### TASK STATEMENT
Below are entries; output exactly the lines from the one with "-- the pure" to the one with "intro s _hd hpre", both included, and nothing else.
+ + +
-- pv_equiv track=rewrite | github.com/ttttmmttddiikk/Energy_Landscape_Analysis | func_ELA/ELA_Network_functions.py | return_AS_binary
-- ===== SOURCE A (Python) =====
-- def return_AS_binary(state_str :str) -> list:
--     #-------------------------
--     # check 0 or 1
--     unique_var_list = list(set(list(state_str)))
--     for _, unique_var in enumerate(unique_var_list):
--         if unique_var != "0" and unique_var != "1":
--             raise ValueError("state must be 0 or 1")
--     #-------------------------
--     # make Adjacent States
--     AS_list = []
--     for cnt, var in enumerate(state_str):
--         # var_reversal
--         var_reversal = "1" if var=="0" else "0"
--         # AS
--         AS = state_str[:cnt]+var_reversal+state_str[cnt+1:]
--         # append
--         AS_list.append(AS)
--     return AS_list
-- ===== SOURCE B (Python) =====
-- def return_AS_binary(state_str: str) -> list:
--     # validate: every character must be '0' or '1'
--     if not set(state_str) <= {"0", "1"}:
--         raise ValueError("state must be 0 or 1")
--     # build back-to-front: walk the string from the right, maintaining the
--     # already-seen suffix and the neighbor list of that suffix
--     neighbors = []
--     suffix = ""
--     for c in reversed(state_str):
--         flipped = "1" if c == "0" else "0"
--         neighbors = [flipped + suffix] + [c + t for t in neighbors]
--         suffix = c + suffix
--     return neighbors
-- ===== Notes on version B (the rewrite author's own statement) =====
-- stated objective: alternative
-- what changed: B validates with a set-subset test and builds the neighbor list back-to-front in one right-to-left pass, maintaining the current suffix and extending the suffix's neighbor list, instead of A's per-index string slicing state_str[:cnt]+flip+state_str[cnt+1:].
import Mathlib
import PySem

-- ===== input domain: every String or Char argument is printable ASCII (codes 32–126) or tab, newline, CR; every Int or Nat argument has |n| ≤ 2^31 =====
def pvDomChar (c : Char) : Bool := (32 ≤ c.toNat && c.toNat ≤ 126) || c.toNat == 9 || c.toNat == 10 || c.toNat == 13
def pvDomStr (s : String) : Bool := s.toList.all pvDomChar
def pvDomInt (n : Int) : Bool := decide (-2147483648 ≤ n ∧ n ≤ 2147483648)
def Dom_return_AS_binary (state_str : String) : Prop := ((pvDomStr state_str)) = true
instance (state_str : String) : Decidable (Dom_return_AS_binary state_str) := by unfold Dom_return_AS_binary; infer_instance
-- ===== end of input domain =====

-- B builds the neighbor list back-to-front in one right-to-left pass (suffix + its neighbor list)
-- instead of A's per-index slicing; equal on all all-binary strings (Pre_), both raise ValueError otherwise.

-- ===== PORT A =====
-- var_reversal = "1" if var=="0" else "0"
def pvFlip (c : Char) : Char := if c = '0' then '1' else '0'

-- strings are handled as their char lists (String.ofList at the end); slicing via PySem.List.slice, exact
def return_AS_binary (state_str : String) : List String :=
  let chars := state_str.toList
  let unique_var_list := PySem.Set.ofList chars
  if unique_var_list.all (fun c => c == '0' || c == '1') then
    (PySem.List.enumerate chars 0).foldl
      (fun AS_list p =>
        AS_list ++ [String.ofList (PySem.List.slice chars none (some p.1)
          ++ [pvFlip p.2] ++ PySem.List.slice chars (some (p.1 + 1)) none)])
      []
  else []  -- Python raises ValueError here: outside Pre_

-- ===== PORT B =====
-- one step of Source B's right-to-left loop: state = (neighbors, suffix)
def pvStepB (c : Char) (st : List (List Char) × List Char) : List (List Char) × List Char :=
  ((pvFlip c :: st.2) :: st.1.map (fun t => c :: t), c :: st.2)

def return_AS_binary_alt (state_str : String) : List String :=
  let chars := state_str.toList
  if chars.all (fun c => c == '0' || c == '1') then
    (chars.foldr pvStepB ([], [])).1.map String.ofList
  else []  -- Python raises ValueError here: outside Pre_

-- ===== PRECONDITION & SPEC =====
-- Pre_ excludes exactly the inputs containing a character other than '0'/'1', on which A raises ValueError
def Pre_return_AS_binary (state_str : String) : Prop :=
  (state_str.toList.all (fun c => c == '0' || c == '1')) = true
instance (state_str : String) : Decidable (Pre_return_AS_binary state_str) := by
  unfold Pre_return_AS_binary; infer_instance

def pvWitness_return_AS_binary : String := "0110"

def Spec_return_AS_binary (state_str : String) (out : List String) : Prop := out = return_AS_binary_alt state_str
instance (state_str : String) (out : List String) : Decidable (Spec_return_AS_binary state_str out) := by unfold Spec_return_AS_binary; infer_instance

-- ===== CLAIM (what is proved, stated in full; the proofs are below) =====
def Claim_equal_return_AS_binary : Prop := ∀ (state_str : String), Dom_return_AS_binary state_str → Pre_return_AS_binary state_str → Spec_return_AS_binary state_str (return_AS_binary state_str)

-- ===== LEMMAS AND PROOFS =====

-- the pure neighbor list computed by B's loop
def pvNbrs : List Char → List (List Char)
  | [] => []
  | c :: t => (pvFlip c :: t) :: (pvNbrs t).map (fun u => c :: u)

theorem pvFoldrB (t : List Char) : t.foldr pvStepB ([], []) = (pvNbrs t, t) := by
  induction t with
  | nil => rfl
  | cons c u ih => simp [pvNbrs, pvStepB, ih]

theorem pvFoldlPush {α β : Type} (f : α → β) :
    ∀ (l : List α) (init : List β),
      l.foldl (fun acc x => acc ++ [f x]) init = init ++ l.map f := by
  intro l
  induction l with
  | nil => simp
  | cons x xs ih => intro init; simp [List.foldl, ih]

theorem pvMain (t : List Char) : ∀ (pre : List Char),
    (PySem.List.enumerate t (pre.length : Int)).map
      (fun p => PySem.List.slice (pre ++ t) none (some p.1)
        ++ [pvFlip p.2] ++ PySem.List.slice (pre ++ t) (some (p.1 + 1)) none)
    = (pvNbrs t).map (fun u => pre ++ u) := by
  induction t with
  | nil => intro pre; simp [PySem.List.enumerate_nil, pvNbrs]
  | cons c u ih =>
    intro pre
    rw [PySem.List.enumerate_cons]
    have h1 : PySem.List.slice (pre ++ c :: u) none (some ((pre.length : Nat) : Int))
        = pre := by
      rw [PySem.List.slice_to_natCast]
      simp
    have h2 : ((pre.length : Int) + 1) = (((pre.length + 1 : Nat)) : Int) := by push_cast; ring
    have h3 : PySem.List.slice (pre ++ c :: u) (some ((pre.length : Int) + 1)) none = u := by
      rw [h2, PySem.List.slice_from_natCast]
      have : pre ++ c :: u = (pre ++ [c]) ++ u := by simp
      rw [this]
      have hlen : pre.length + 1 = (pre ++ [c]).length := by simp
      rw [hlen, List.drop_left]
    have hpre : ((pre.length : Int) + 1) = (((pre ++ [c]).length : Nat) : Int) := by
      simp
    have happ : pre ++ c :: u = (pre ++ [c]) ++ u := by simp
    have ih' := ih (pre ++ [c])
    rw [← hpre, ← happ] at ih'
    simp only [List.map_cons, h1, h3, ih', pvNbrs, List.map_map]
    simp

theorem return_AS_binary_spec : Claim_equal_return_AS_binary := by
  intro s _hd hpre
  unfold Spec_return_AS_binary return_AS_binary return_AS_binary_alt
  have hallB : s.toList.all (fun c => c == '0' || c == '1') = true := hpre
  have hallA : (PySem.Set.ofList s.toList).all (fun c => c == '0' || c == '1') = true := by
    rw [List.all_eq_true]
    intro c hc
    exact List.all_eq_true.mp hallB c ((PySem.List.mem_dedup _ _).mp hc)
  simp only [hallA, hallB, if_true]
  have hmain := pvMain s.toList []
  simp only [List.nil_append, List.length_nil, Nat.cast_zero, List.map_id'] at hmain
  rw [pvFoldrB]
  simp only [pvFoldlPush, List.nil_append]
  rw [← hmain, List.map_map]
  rfl
-- pv_equiv track=rewrite | github.com/euteryu/Linie1 | _archive/game_logic.py | _process_connections
-- ===== SOURCE A (Python) =====
-- from typing import List, Dict, Tuple, Optional, Set, Any
--
-- def _process_connections(raw_connections: List[List[str]]) -> Dict[str, List[str]]:
--     conn_map: Dict[str, List[str]] = {'N': [], 'E': [], 'S': [], 'W': []}
--     for path in raw_connections:
--         for i in range(len(path)):
--             current_node = path[i]
--             other_nodes = [path[j] for j in range(len(path)) if i != j]
--             for other_node in other_nodes:
--                 if current_node not in conn_map:
--                     conn_map[current_node] = []
--                 if other_node not in conn_map[current_node]:
--                     conn_map[current_node].append(other_node)
--     for key in conn_map:
--         conn_map[key].sort()
--     return conn_map
-- ===== SOURCE B (Python) =====
-- def _process_connections(raw_connections):
--     # Stage 1: invert the data -- for each value, the paths (as distinct sets) that contain it,
--     # together with a flag saying whether the value repeats in that path.
--     occurs = {}
--     for path in raw_connections:
--         if len(path) < 2:
--             continue
--         members = set(path)
--         for v in dict.fromkeys(path):
--             occurs.setdefault(v, []).append((members, path.count(v) >= 2))
--     # Stage 2: per value, union the neighbour sets of its paths.
--     result = {k: [] for k in ('N', 'E', 'S', 'W')}
--     for v, entries in occurs.items():
--         nbrs = set()
--         for members, dup in entries:
--             nbrs |= members if dup else members - {v}
--         result[v] = sorted(nbrs)
--     return result
-- ===== Notes on version B (the rewrite author's own statement) =====
-- stated objective: faster
-- what changed: A scans every index pair within each path, appending neighbours with list-membership tests and sorting the lists in place afterwards; B is a two-stage algorithm: it first builds an inverted index (value -> list of (distinct member set, duplicate flag) of the paths containing it), then produces each key's sorted list once by a set union over that value's paths.
import Mathlib
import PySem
+ + +
### SOLUTION
-- the pure neighbor list computed by B's loop
def pvNbrs : List Char → List (List Char)
  | [] => []
  | c :: t => (pvFlip c :: t) :: (pvNbrs t).map (fun u => c :: u)

theorem pvFoldrB (t : List Char) : t.foldr pvStepB ([], []) = (pvNbrs t, t) := by
  induction t with
  | nil => rfl
  | cons c u ih => simp [pvNbrs, pvStepB, ih]

theorem pvFoldlPush {α β : Type} (f : α → β) :
    ∀ (l : List α) (init : List β),
      l.foldl (fun acc x => acc ++ [f x]) init = init ++ l.map f := by
  intro l
  induction l with
  | nil => simp
  | cons x xs ih => intro init; simp [List.foldl, ih]

theorem pvMain (t : List Char) : ∀ (pre : List Char),
    (PySem.List.enumerate t (pre.length : Int)).map
      (fun p => PySem.List.slice (pre ++ t) none (some p.1)
        ++ [pvFlip p.2] ++ PySem.List.slice (pre ++ t) (some (p.1 + 1)) none)
    = (pvNbrs t).map (fun u => pre ++ u) := by
  induction t with
  | nil => intro pre; simp [PySem.List.enumerate_nil, pvNbrs]
  | cons c u ih =>
    intro pre
    rw [PySem.List.enumerate_cons]
    have h1 : PySem.List.slice (pre ++ c :: u) none (some ((pre.length : Nat) : Int))
        = pre := by
      rw [PySem.List.slice_to_natCast]
      simp
    have h2 : ((pre.length : Int) + 1) = (((pre.length + 1 : Nat)) : Int) := by push_cast; ring
    have h3 : PySem.List.slice (pre ++ c :: u) (some ((pre.length : Int) + 1)) none = u := by
      rw [h2, PySem.List.slice_from_natCast]
      have : pre ++ c :: u = (pre ++ [c]) ++ u := by simp
      rw [this]
      have hlen : pre.length + 1 = (pre ++ [c]).length := by simp
      rw [hlen, List.drop_left]
    have hpre : ((pre.length : Int) + 1) = (((pre ++ [c]).length : Nat) : Int) := by
      simp
    have happ : pre ++ c :: u = (pre ++ [c]) ++ u := by simp
    have ih' := ih (pre ++ [c])
    rw [← hpre, ← happ] at ih'
    simp only [List.map_cons, h1, h3, ih', pvNbrs, List.map_map]
    simp

theorem return_AS_binary_spec : Claim_equal_return_AS_binary := by
  intro s _hd hpre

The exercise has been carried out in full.